This document lists the quotas and system limits that apply to Speech-to-Text. Quotas specify the amount of a countable, shared resource that you can use, and they are defined by Google Cloud services such as Speech-to-Text. System limits are fixed values that cannot be changed.
Google Cloud uses quotas to help ensure fairness and reduce spikes in resource use and availability. A quota restricts how much of a Google Cloud resource your Google Cloud project can use. Quotas apply to a range of resource types, including hardware, software, and network components. For example, quotas can restrict the number of API calls to a service, the number of load balancers used concurrently by your project, or the number of projects that you can create. Quotas protect the community of Google Cloud users by preventing the overloading of services. Quotas also help you to manage your own Google Cloud resources.
The Cloud Quotas system does the following:
- Monitors your consumption of Google Cloud products and services
- Restricts your consumption of those resources
- Provides a way to request changes to the quota value
In most cases, when you attempt to consume more of a resource than its quota allows, the system blocks access to the resource, and the task that you're trying to perform fails.
Quotas generally apply at the Google Cloud project level. Your use of a resource in one project doesn't affect your available quota in another project. Within a Google Cloud project, quotas are shared across all applications and IP addresses.
To adjust most quotas, use the Google Cloud console. For more information, see Request a quota adjustment.
There are also system limits on Speech-to-Text resources. System limits can't be changed.
This document contains the current API restrictions and usage limits for Cloud Speech-to-Text. This page will be updated to reflect any changes to these restrictions and usage limits. We reserve the right to change these limits.
Content Limits
Content to Speech-to-Text is provided as audio data, either directly within
the content
field of the request or referenced within a Google Cloud Storage
URI in the uri
field of the request. There is a limit of 10 MB on all single
requests sent to the API using local files. In the case of the
Recognize
and
LongRunningRecognize
methods, this limit applies to the size of the request sent. In the case of the
StreamingRecognize
method, the 10 MB limit applies to both the initial StreamingRecognize
request
and the size of each individual message in the stream. Exceeding this limit will
throw an error. There is no size limit on requests sent using audio data stored
in a Google Cloud Storage bucket.
The API contains the following limits on the size of this content (and are subject to change).
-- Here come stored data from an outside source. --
-- pv_equiv track=rewrite | github.com/JamesHagerty1/LiveNotes-15-112-Spring-2020-Term-Project | Page.py | tailBlank
-- ===== SOURCE A (Python) =====
-- def tailBlank(text):
--     index = None
--     while index == None:
--         for i in range(len(text)-1, 0, -1):
--             if text[i] == ' ':
--                 index = i
--                 break
--         break
--     return index
-- ===== SOURCE B (Python) =====
-- def tailBlank(text):
--     index = None
--     for i in range(1, len(text)):
--         if text[i] == ' ':
--             index = i
--     return index
-- ===== Notes on version B (the rewrite author's own statement) =====
-- stated objective: simpler
-- what changed: Replaces A's backward scan wrapped in a dead while-loop (break on the first space found from the right) with a plain forward pass over range(1, len(text)) that keeps the index of the last space seen, returning it (or None).
import Mathlib
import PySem

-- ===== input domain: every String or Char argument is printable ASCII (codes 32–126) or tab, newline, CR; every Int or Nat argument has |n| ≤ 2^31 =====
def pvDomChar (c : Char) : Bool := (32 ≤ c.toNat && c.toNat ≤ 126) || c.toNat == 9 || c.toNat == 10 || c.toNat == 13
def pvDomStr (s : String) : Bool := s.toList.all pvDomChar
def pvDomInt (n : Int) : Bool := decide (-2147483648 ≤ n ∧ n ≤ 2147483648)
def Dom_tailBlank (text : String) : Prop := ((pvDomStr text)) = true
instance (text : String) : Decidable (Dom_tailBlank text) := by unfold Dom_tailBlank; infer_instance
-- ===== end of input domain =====

-- B replaces A's backward scan (break on first space from the right) with a forward
-- pass keeping the last space's index — a simpler decomposition, same return value.

-- ===== PORT A =====
-- A's for-loop over range(len(text)-1, 0, -1) with break: first i (from the right) with text[i] == ' '.
def tailBlankGoA (cs : List Char) : List Int → Option Int
  | [] => none
  | i :: rest =>
    if PySem.List.pyGet? cs i = some ' ' then some i else tailBlankGoA cs rest

def tailBlank (text : String) : Option Int :=
  let cs := text.toList
  tailBlankGoA cs (PySem.List.pyRange ((cs.length : Int) - 1) 0 (-1))

-- ===== PORT B =====
-- forward pass over range(1, len(text)) keeping the last match in the accumulator
def tailBlank_alt (text : String) : Option Int :=
  let cs := text.toList
  (PySem.List.pyRange 1 (cs.length : Int) 1).foldl
    (fun acc i => if PySem.List.pyGet? cs i = some ' ' then some i else acc) none

-- ===== PRECONDITION & SPEC =====
def Spec_tailBlank (text : String) (out : Option Int) : Prop := out = tailBlank_alt text
instance (text : String) (out : Option Int) : Decidable (Spec_tailBlank text out) := by unfold Spec_tailBlank; infer_instance

-- ===== CLAIM (what is proved, stated in full; the proofs are below) =====
def Claim_equal_tailBlank : Prop := ∀ (text : String), Dom_tailBlank text → Spec_tailBlank text (tailBlank text)

-- ===== LEMMAS AND PROOFS =====

-- A's first-match scan distributes over append.
theorem tailBlankGoA_append (cs : List Char) (xs ys : List Int) :
    tailBlankGoA cs (xs ++ ys) =
      (match tailBlankGoA cs xs with
       | some j => some j
       | none => tailBlankGoA cs ys) := by
  induction xs with
  | nil => simp [tailBlankGoA]
  | cons i rest ih =>
    by_cases h : PySem.List.pyGet? cs i = some ' ' <;>
      simp [tailBlankGoA, h, ih]

-- B's last-match fold equals A's first-match scan of the reversed index list.
theorem foldl_eq_goA_reverse (cs : List Char) (l : List Int) (a : Option Int) :
    l.foldl (fun acc i => if PySem.List.pyGet? cs i = some ' ' then some i else acc) a =
      (match tailBlankGoA cs l.reverse with
       | some j => some j
       | none => a) := by
  induction l generalizing a with
  | nil => simp [tailBlankGoA]
  | cons i rest ih =>
    simp only [List.foldl_cons, List.reverse_cons, ih,
      tailBlankGoA_append]
    by_cases h : PySem.List.pyGet? cs i = some ' ' <;>
      cases htl : tailBlankGoA cs rest.reverse <;>
      simp [tailBlankGoA, h]

theorem tailBlank_eq_alt (text : String) : tailBlank text = tailBlank_alt text := by
  show tailBlankGoA text.toList (PySem.List.pyRange ((text.toList.length : Int) - 1) 0 (-1)) =
    (PySem.List.pyRange 1 (text.toList.length : Int) 1).foldl
      (fun acc i => if PySem.List.pyGet? text.toList i = some ' ' then some i else acc) none
  have hrev : PySem.List.pyRange ((text.toList.length : Int) - 1) 0 (-1) =
      (PySem.List.pyRange 1 (text.toList.length : Int) 1).reverse := by
    have := PySem.List.pyRange_neg_one_eq_reverse ((text.toList.length : Int) - 1) 0
    simpa using this
  rw [foldl_eq_goA_reverse, hrev]
  cases tailBlankGoA text.toList ((PySem.List.pyRange 1 (text.toList.length : Int) 1).reverse) <;> simp

-- ===== VERDICT (by name: the statement is the Claim_ definition above) =====
theorem tailBlank_spec : Claim_equal_tailBlank := by
  intro text _
  exact tailBlank_eq_alt text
Content Limit | Audio Length |
---|---|
Synchronous Requests | ~1 Minute |
Asynchronous Requests | ~480 Minutes* |
Streaming Requests | ~5 Minutes** |
* Audio longer than ~1 minute must
use the uri
field to reference
an audio file in Google Cloud Storage.
** If you need to stream content for more than 5 minutes, see the
endless streaming tutorial.
For StreamingRecognize
requests, audio must be sent at a rate that
approximates real time.
Attempting to process content in excess of these content limits will produce an error. For more information, see Error messages and Troubleshooting.
Within any request, you may also supply a PhraseSet resource containing a list of phrases specific to the request. (A single word counts as a phrase in this context.) The following limits apply to such a context:
Speech Adaptation Limit | Value |
---|---|
Phrases per request | 5000 |
Total characters per request | 100,000 |
Characters per phrase | 100 |
Request Limits
The current API usage limits for Speech-to-Text are as follows (and are subject to change):
Type of Limit | Usage Limit |
---|---|
Recognition Requests per 60 seconds* | 900 |
Adaptation resource requests per 60 seconds* | 10 |
Processing per day | 480 hours of audio |
* Each StreamingRecognize
session is considered a single request even though
it includes multiple frames of StreamingRecognizeRequest
audio within the
stream.
Requests and/or attempts at audio processing in excess of these limits will produce an error. For more information, see Error messages and Troubleshooting.
These limits apply to each Speech-to-Text developer project, and are shared across all applications and IP addresses using a given a developer project.